Тогда наступает халявный праздник, но не для всех, — музыкантам выдают спирт. Да, именно спирт. Нужно заметить, это мероприятие — любой музыкант подтвердит — сильно облегчает тяготы суровой музыкантской военной службы. Тем более если ночью. Да одно только ожидание этого процесса резко поднимает настроение, тонус и всё из этого вытекающее, не говоря уж про сам процесс. Спирт — это такая волшебная жидкость, кто не знает, которая прямо на глазах, оказывается, самым удивительным образом повышает потенциальные возможности музыкантов. Причем, этот феномен, говорят, кем-то, давно уже обоснованный и доказанный научно-медицинский факт. Пусть на время, пусть на чуть-чуть, но всё же, ох, как облегчает… В морозные дни — и ночи, естественно! — выдают музыкантам настоящий чистейший спирт. Заметьте, не какую-нибудь там обычную «бодягу» — к ней музыканты давно привыкли, и она, по причине своей слабости на морозе не берет, скорее усугубляет, а настоящую спиртягу выдают. Спиртягу!

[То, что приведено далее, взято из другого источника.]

def pvDiffWitness_next_and : String × Int := ("a&", -2)
def pvDiffWitnessOut_next_and : Int × Int := (-1, 1)

-- For start_pos < -len(expression) A raises IndexError; B clamps the start like slicing does and
-- returns the search result (checked below by the bottom theorem next_and_raises).
def Raises_next_and (expression : String) (start_pos : Int) : Prop :=
  start_pos < -(expression.toList.length : Int)
instance (expression : String) (start_pos : Int) : Decidable (Raises_next_and expression start_pos) := by
  unfold Raises_next_and; infer_instance
def pvRaiseWitness_next_and : String × Int := ("", -1)
def pvRaiseWitnessOut_next_and : Int := -1

-- ===== CLAIM (what is proved, stated in full; the proofs are below) =====
def Claim_unchanged_next_and : Prop := ∀ (expression : String) (start_pos : Int), Dom_next_and expression start_pos → Pre_next_and expression start_pos → Spec_next_and expression start_pos (next_and expression start_pos)
def Claim_changed_next_and : Prop := Dom_next_and (pvDiffWitness_next_and.1) (pvDiffWitness_next_and.2) ∧ Pre_next_and (pvDiffWitness_next_and.1) (pvDiffWitness_next_and.2) ∧ D_next_and (pvDiffWitness_next_and.1) (pvDiffWitness_next_and.2) ∧ next_and (pvDiffWitness_next_and.1) (pvDiffWitness_next_and.2) = pvDiffWitnessOut_next_and.1 ∧ next_and_alt (pvDiffWitness_next_and.1) (pvDiffWitness_next_and.2) = pvDiffWitnessOut_next_and.2 ∧ pvDiffWitnessOut_next_and.1 ≠ pvDiffWitnessOut_next_and.2
def Claim_exact_next_and : Prop := ∀ (expression : String) (start_pos : Int), Dom_next_and expression start_pos → Pre_next_and expression start_pos → D_next_and expression start_pos → next_and expression start_pos ≠ next_and_alt expression start_pos
def Claim_raises_next_and : Prop := (∀ (expression : String) (start_pos : Int), Dom_next_and expression start_pos → Raises_next_and expression start_pos → ¬ Pre_next_and expression start_pos) ∧ (Dom_next_and (pvRaiseWitness_next_and.1) (pvRaiseWitness_next_and.2) ∧ Raises_next_and (pvRaiseWitness_next_and.1) (pvRaiseWitness_next_and.2) ∧ next_and_alt (pvRaiseWitness_next_and.1) (pvRaiseWitness_next_and.2) = pvRaiseWitnessOut_next_and)

-- ===== LEMMAS AND PROOFS =====

-- find on a singleton pattern is findIdx?
def pvFd (c : Char) (t : List Char) : Int :=
  match t.findIdx? (· == c) with
  | none => -1
  | some i => (i : Int)

theorem pv_prefix_singleton (c : Char) (u : List Char) : [c] <+: u ↔ u[0]? = some c := by
  cases u <;> simp [List.cons_prefix_cons, eq_comm]

theorem pv_find_singleton (t : List Char) (c : Char) : PySem.Chars.find t [c] = pvFd c t := by
  by_cases hm : c ∈ t
  · have hinf : [c] <:+: t := (List.singleton_infix_iff c t).2 hm
    have h0 : 0 ≤ PySem.Chars.find t [c] := (PySem.Chars.find_nonneg_iff t [c]).2 hinf
    obtain ⟨hpre, hmin⟩ := PySem.Chars.find_spec h0
    have hget : t[(PySem.Chars.find t [c]).toNat]? = some c := by
      have := (pv_prefix_singleton c (t.drop (PySem.Chars.find t [c]).toNat)).1 hpre
      simpa [List.getElem?_drop] using this
    obtain ⟨hlt, hval⟩ := List.getElem?_eq_some_iff.1 hget
    have hidx : t.findIdx? (· == c) = some (PySem.Chars.find t [c]).toNat := by
      rw [List.findIdx?_eq_some_iff_getElem]
      refine ⟨hlt, by simp [hval], ?_⟩
      intro j hj
      have hj' := hmin j hj
      rw [pv_prefix_singleton] at hj'
      simp only [List.getElem?_drop, Nat.add_zero] at hj'
      simp only [beq_iff_eq]
      intro heq
      exact hj' (by rw [List.getElem?_eq_some_iff]; exact ⟨lt_trans hj hlt, heq⟩)
    unfold pvFd
    rw [hidx]
    simp [Int.toNat_of_nonneg h0]
  · have h1 : PySem.Chars.find t [c] = -1 := (PySem.Chars.find_eq_neg_one_iff t [c]).2
      (fun h => hm ((List.singleton_infix_iff c t).1 h))
    have h2 : t.findIdx? (· == c) = none := List.findIdx?_eq_none_iff.2 (fun x hx => by
      simp only [beq_eq_false_iff_ne]; rintro rfl; exact hm hx)
    unfold pvFd
    rw [h1, h2]

theorem pvScan_cons (c : Char) (t : List Char) :
    pvScan (c :: t) = (if c = '&' then some (0, true)
      else if c = '(' then some (0, false)
      else (pvScan t).map (fun p => (p.1 + 1, p.2))) := rfl

theorem pv_fd_cons (c a : Char) (t : List Char) :
    pvFd c (a :: t) = if a = c then 0 else (if pvFd c t = -1 then -1 else pvFd c t + 1) := by
  unfold pvFd
  rw [List.findIdx?_cons]
  by_cases h : a = c
  · simp [h]
  · simp only [beq_iff_eq, h, if_false]
    cases ht : t.findIdx? (· == c) <;> simp

theorem pv_scan_bounds (t : List Char) (j : Int) (b : Bool) (h : pvScan t = some (j, b)) :
    0 ≤ j ∧ j < t.length := by
  induction t generalizing j b with
  | nil => simp [pvScan] at h
  | cons a t ih =>
    rw [pvScan_cons] at h
    split_ifs at h with h1 h2
    · simp at h ⊢; omega
    · simp at h ⊢; omega
    · cases ht : pvScan t with
      | none => rw [ht] at h; simp at h
      | some p =>
        rw [ht] at h
        obtain ⟨j', b'⟩ := p
        simp at h
        obtain ⟨hj, hb⟩ := h
        have := ih j' b' ht
        simp [List.length_cons]
        omega

theorem pv_scan_append (u v : List Char) :
    pvScan (u ++ v) = match pvScan u with
      | some r => some r
      | none => (pvScan v).map (fun p => (p.1 + u.length, p.2)) := by
  induction u with
  | nil =>
    cases hv : pvScan v with
    | none => simp [pvScan, hv]
    | some p => cases p; simp [pvScan, hv]
  | cons a u ih =>
    simp only [List.cons_append]
    rw [pvScan_cons, pvScan_cons]
    split_ifs with h1 h2
    · rfl
    · rfl
    · rw [ih]
      cases hu : pvScan u with
      | some r => simp
      | none =>
        cases hv : pvScan v with
        | none => simp
        | some p => cases p; simp [add_assoc]

-- B's head search computes the '&'-before-'(' scan: finding '&' in the part before the
-- first '(' is exactly pvScan returning (j, true)
theorem pv_head_scan (t : List Char) :
    pvFd '&' (t.takeWhile (· ≠ '(')) =
      (match pvScan t with | some (j, true) => j | _ => -1) := by
  induction t with
  | nil => simp [pvFd, pvScan]
  | cons a t ih =>
    rw [pvScan_cons]
    by_cases h2 : a = '('
    · subst h2
      simp [pvFd]
    · have htw : List.takeWhile (fun x => decide (x ≠ '(')) (a :: t)
          = a :: List.takeWhile (fun x => decide (x ≠ '(')) t := by
        simp [h2]
      rw [htw, pv_fd_cons]
      by_cases h1 : a = '&'
      · simp [h1]
      · simp only [if_neg h1, if_neg h2, ih]
        cases hs : pvScan t with
        | none => simp
        | some p =>
          obtain ⟨j, b⟩ := p
          have hjb := pv_scan_bounds t j b hs
          cases b
          · simp
          · simp; omega

theorem pv_len_eq (e : String) : PySem.Str.len e = (e.toList.length : Int) := by
  simp [PySem.Str.len_eq]

-- B's body, once the base index is resolved to a natural number
theorem pv_alt_body (e : String) (st : Int) (b : Nat)
    (hb : (if 0 ≤ st then st else max ((e.toList.length : Int) + st) 0) = (b : Int)) :
    next_and_alt e st =
      (match pvScan (e.toList.drop b) with
        | some (j, true) => (b : Int) + j
        | _ => -1) := by
  simp only [next_and_alt, pv_len_eq]
  rw [hb, PySem.Chars.slice_eq_listSlice, PySem.List.slice_from_natCast,
     pv_find_singleton, pv_head_scan]
  cases hs : pvScan (e.toList.drop b) with
  | none => simp
  | some p =>
    obtain ⟨j, bo⟩ := p
    have hjb := pv_scan_bounds _ j bo hs
    cases bo
    · simp
    · simp; omega

-- A's loop from a nonnegative index
theorem pv_loop_nat (e : String) (m k : Nat) (hm : e.toList.length - k ≤ m) :
    nextAndLoop e ((e.toList.length : Int) - 1) (k : Int) =
      (match pvScan (e.toList.drop k) with
        | some (j, true) => (k : Int) + j
        | _ => -1) := by
  induction m generalizing k with
  | zero =>
    have hk : e.toList.length ≤ k := by omega
    rw [nextAndLoop]
    rw [dif_neg (by omega)]
    rw [List.drop_eq_nil_of_le hk]
    rfl
  | succ m ih =>
    by_cases hk : e.toList.length ≤ k
    · rw [nextAndLoop, dif_neg (by omega), List.drop_eq_nil_of_le hk]
      rfl
    · push Not at hk
      rw [nextAndLoop, dif_pos (by omega)]
      rw [PySem.Str.pyGet?_natCast]
      rw [List.getElem?_eq_getElem hk]
      have hdrop : e.toList.drop k = e.toList[k] :: e.toList.drop (k + 1) :=
        (List.drop_eq_getElem_cons hk).symm ▸ rfl
      rw [hdrop, pvScan_cons]
      by_cases h1 : e.toList[k] = '&'
      · simp [h1]
      · by_cases h2 : e.toList[k] = '('
        · simp [h1, h2]
        · simp only [if_neg h1, if_neg h2]
          have := ih (k + 1) (by omega)
          push_cast at this ⊢
          rw [this]
          cases hs : pvScan (e.toList.drop (k + 1)) with
          | none => simp
          | some p => obtain ⟨j, b⟩ := p; cases b <;> simp <;> ring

Спи-ир-рт… слышите в звуках музыку — спи-ирт!! Кто недопонял, коротко объясняю транскрипцию этого слова — это праздник тела и души, если образно. Понятно теперь, почему наступает праздник? А чтобы другие не приставали — и мне, и мне, армия-то, вон ведь какая большая — этой жидкой необходимости придумали тонкое и точное обоснование — чтоб клапана не замерзали. Понятно? Сильно, да? Ещё как! Скажи вот, товарищ военнослужащий, да-да, ты, ты… у тебя есть какие-нибудь клапана?.. Нету. А у твоего товарища?.. Тоже, нету? То-то, чувак, клапана в армии — мудро, да! — не для всех придуманы. Они только у музыкантов и только для музыкантов! Правда, тоже не у всех. Может и промашка это, может и элемент явной несправедливости проскочил. Эй, маршалы там, генералы-адмиралы, которые наверху! — сильно музыканты на вас обижаются. Обижаются и завидуют. Непорядок это, понимаешь… Вы там пропустили, а здесь — проблема… Почему не всем?.. Но об этом чуть позже.

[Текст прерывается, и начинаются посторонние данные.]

-- pv_equiv track=rewrite | github.com/Stefan9283/Recreational-Coding | AdventOfCode/2015/day11/p1.py | has2orMorePairs
-- ===== SOURCE A (Python) =====
-- def has2orMorePairs(s: str) -> bool:
--     count = 0
--     i = 0
--     while i < len(s) - 1 and count < 2:
--         if s[i] == s[i + 1]:
--             count += 1
--             i = i + 2
--         else:
--             i += 1
--
--     return count == 2
-- ===== SOURCE B (Python) =====
-- def has2orMorePairs(s: str) -> bool:
--     # streaming run-length encoding: non-overlapping adjacent pairs = sum of run_len // 2
--     total = 0
--     last = None
--     run = 0
--     for c in s:
--         if c == last:
--             run += 1
--         else:
--             total += run // 2
--             last = c
--             run = 1
--     return total + run // 2 >= 2
-- ===== Notes on version B (the rewrite author's own statement) =====
-- stated objective: alternative
-- what changed: Replaces the index-jumping capped scan (skip 2 on a match, stop at count 2) with a one-pass streaming run-length encoding that sums run_len//2 over maximal runs and compares the full total to 2.
import Mathlib
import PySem

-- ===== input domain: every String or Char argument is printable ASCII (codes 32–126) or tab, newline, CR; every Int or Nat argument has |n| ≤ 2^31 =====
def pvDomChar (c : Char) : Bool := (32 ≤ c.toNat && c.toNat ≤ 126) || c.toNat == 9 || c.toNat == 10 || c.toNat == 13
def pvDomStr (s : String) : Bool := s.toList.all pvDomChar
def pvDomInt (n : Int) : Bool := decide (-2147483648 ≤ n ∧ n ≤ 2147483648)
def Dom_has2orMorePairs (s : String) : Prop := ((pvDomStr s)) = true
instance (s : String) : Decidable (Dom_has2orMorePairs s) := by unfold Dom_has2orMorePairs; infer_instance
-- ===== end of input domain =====

-- B replaces A's capped index-jumping pair scan by a streaming run-length encoding (alternative decomposition, same cost).

-- ===== PORT A =====
-- the while loop of A: index i, counter capped at 2, skip 2 on a match
def pvALoop (cs : List Char) (i count : Nat) : Nat :=
  if h : i + 1 < cs.length ∧ count < 2 then
    if cs[i]'(by omega) == cs[i + 1]'(h.1) then pvALoop cs (i + 2) (count + 1)
    else pvALoop cs (i + 1) count
  else count
termination_by cs.length - i

def has2orMorePairs (s : String) : Bool := pvALoop s.toList 0 0 == 2

-- ===== PORT B =====
-- one step of B's for loop; state = (total, last, run)
def pvBStep (st : Nat × Option Char × Nat) (c : Char) : Nat × Option Char × Nat :=
  match st with
  | (total, last, run) =>
    match last with
    | some d => if c == d then (total, some d, run + 1) else (total + run / 2, some c, 1)
    | none => (total + run / 2, some c, 1)

def has2orMorePairs_alt (s : String) : Bool :=
  let st := s.toList.foldl pvBStep (0, none, 0)
  decide (2 ≤ st.1 + st.2.2 / 2)

-- ===== PRECONDITION & SPEC =====
def Spec_has2orMorePairs (s : String) (out : Bool) : Prop := out = has2orMorePairs_alt s
instance (s : String) (out : Bool) : Decidable (Spec_has2orMorePairs s out) := by unfold Spec_has2orMorePairs; infer_instance

-- ===== CLAIM (what is proved, stated in full; the proofs are below) =====
def Claim_equal_has2orMorePairs : Prop := ∀ (s : String), Dom_has2orMorePairs s → Spec_has2orMorePairs s (has2orMorePairs s)

-- ===== LEMMAS AND PROOFS =====

-- the uncapped greedy pair count (proof-only reference function)
def pvG : List Char → Nat
  | [] => 0
  | [_] => 0
  | c :: d :: rest => if c = d then 1 + pvG rest else pvG (d :: rest)

-- pairs in a maximal run: pvG over (replicate k c ++ rest) splits off k/2
theorem pvG_replicate (k : Nat) (c : Char) (rest : List Char)
    (h : rest.head? ≠ some c) :
    pvG (List.replicate k c ++ rest) = k / 2 + pvG rest := by
  induction k using Nat.strong_induction_on with
  | _ k ih =>
    match k with
    | 0 => simp
    | 1 =>
      cases rest with
      | nil => simp [pvG]
      | cons d r =>
        have hdc : ¬ (c = d) := by
          intro he; exact h (by simp [he])
        simp [pvG, hdc]
    | (m + 2) =>
      have : List.replicate (m + 2) c ++ rest
          = c :: c :: (List.replicate m c ++ rest) := by
        simp [List.replicate_succ]
      rw [this]
      have := ih m (by omega)
      simp [pvG, this]
      omega

-- B's fold from a mid-run state computes total + pvG of the remaining virtual input
theorem pvBStep_invariant (cs : List Char) :
    ∀ (t r : Nat) (c : Char),
    (let st := cs.foldl pvBStep (t, some c, r); st.1 + st.2.2 / 2)
      = t + pvG (List.replicate r c ++ cs) := by
  induction cs with
  | nil =>
    intro t r c
    have h := pvG_replicate r c [] (by simp)
    simp [pvG] at h ⊢
    omega
  | cons d cs ih =>
    intro t r c
    by_cases hdc : d = c
    · subst hdc
      have hrep : List.replicate r d ++ d :: cs = List.replicate (r + 1) d ++ cs := by
        simp [List.replicate_succ' ]
      simp only [List.foldl_cons, pvBStep, beq_self_eq_true, if_true]
      rw [ih t (r + 1) d, hrep]
    · have hne : (d == c) = false := by simp [hdc]
      simp only [List.foldl_cons, pvBStep, hne, Bool.false_eq_true, if_false]
      rw [ih (t + r / 2) 1 d]
      rw [pvG_replicate r c (d :: cs) (by simpa using hdc)]
      have : List.replicate 1 d ++ cs = d :: cs := by simp
      rw [this]
      omega

-- A's loop computes min 2 (count + pvG of the rest of the string)
theorem pvG_short (l : List Char) (h : l.length ≤ 1) : pvG l = 0 := by
  match l with
  | [] => rfl
  | [_] => rfl
  | _ :: _ :: _ => simp at h

theorem pvALoop_eq (cs : List Char) : ∀ (n i count : Nat), cs.length - i ≤ n → count ≤ 2 →
    pvALoop cs i count = min 2 (count + pvG (cs.drop i)) := by
  intro n
  induction n with
  | zero =>
    intro i count hle hc
    have hlen : cs.length ≤ i := by omega
    rw [pvALoop, dif_neg (by omega)]
    rw [List.drop_eq_nil_of_le hlen]
    simp [pvG]
    omega
  | succ n ih =>
    intro i count hle hc
    by_cases h : i + 1 < cs.length ∧ count < 2
    · rw [pvALoop, dif_pos h]
      have h1 : i < cs.length := by omega
      have hdrop : cs.drop i = cs[i] :: cs[i + 1] :: cs.drop (i + 2) := by
        rw [List.drop_eq_getElem_cons h1, List.drop_eq_getElem_cons h.1]
      by_cases heq : cs[i] = cs[i + 1]
      · rw [if_pos (by simp [heq])]
        rw [ih (i + 2) (count + 1) (by omega) (by omega)]
        rw [hdrop]
        simp only [pvG, if_pos heq]
        omega
      · rw [if_neg (by simp [heq])]
        rw [ih (i + 1) count (by omega) hc]
        rw [hdrop, List.drop_eq_getElem_cons h.1]
        simp only [pvG, if_neg heq]
    · rw [pvALoop, dif_neg h]
      rcases Nat.lt_or_ge (i + 1) cs.length with h1 | h1
      · -- then count = 2
        have hc2 : count = 2 := by omega
        subst hc2; omega
      · have : (cs.drop i).length ≤ 1 := by simp; omega
        rw [pvG_short _ this]
        omega

theorem pvALoop_min (cs : List Char) : pvALoop cs 0 0 = min 2 (pvG cs) := by
  have := pvALoop_eq cs cs.length 0 0 (by omega) (by omega)
  simpa using this

theorem alt_eq_pvG (cs : List Char) :
    (cs.foldl pvBStep (0, none, 0)).1 + (cs.foldl pvBStep (0, none, 0)).2.2 / 2 = pvG cs := by
  cases cs with
  | nil => rfl
  | cons c rest =>
    have h0 : pvBStep (0, none, 0) c = (0, some c, 1) := by rfl
    simp only [List.foldl_cons, h0]
    have := pvBStep_invariant rest 0 1 c
    simpa using this

theorem has2orMorePairs_spec : Claim_equal_has2orMorePairs := by
  intro s _
  unfold Spec_has2orMorePairs has2orMorePairs has2orMorePairs_alt
  rw [pvALoop_min]
  show (min 2 (pvG s.toList) == 2)
      = decide (2 ≤ (s.toList.foldl pvBStep (0, none, 0)).1 + (s.toList.foldl pvBStep (0, none, 0)).2.2 / 2)
  rw [alt_eq_pvG s.toList]
  by_cases h : 2 ≤ pvG s.toList
  · rw [Nat.min_eq_left h]
    simp [h]
  · rw [Nat.min_eq_right (by omega)]
    simp [h]
    omega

Старшина оркестра предусмотрительно загодя получает его, спирт этот, в санчасти, в трехлитровой банке. О-о! Когда он несет его, ответственно за это расписавшись, все встречные и поперечные мужики, армейские, конечно, а в полку других и нету, сходу, неожиданно и высокопрофессионально, только по одному цвету жидкости в банке с восторгом угадывают — спирт! Чистый! Чистый-чистый! Иногда забываются, неожиданно для себя меняют курс, даже пытаются сопровождают старшину, вслух вспоминая лучшие его человеческие качества и доброту… Подлизываются так. «А, хрен там! Самим мало!» — написано на лице ответственного гонца, старшины, то есть. Вот что такое спирт!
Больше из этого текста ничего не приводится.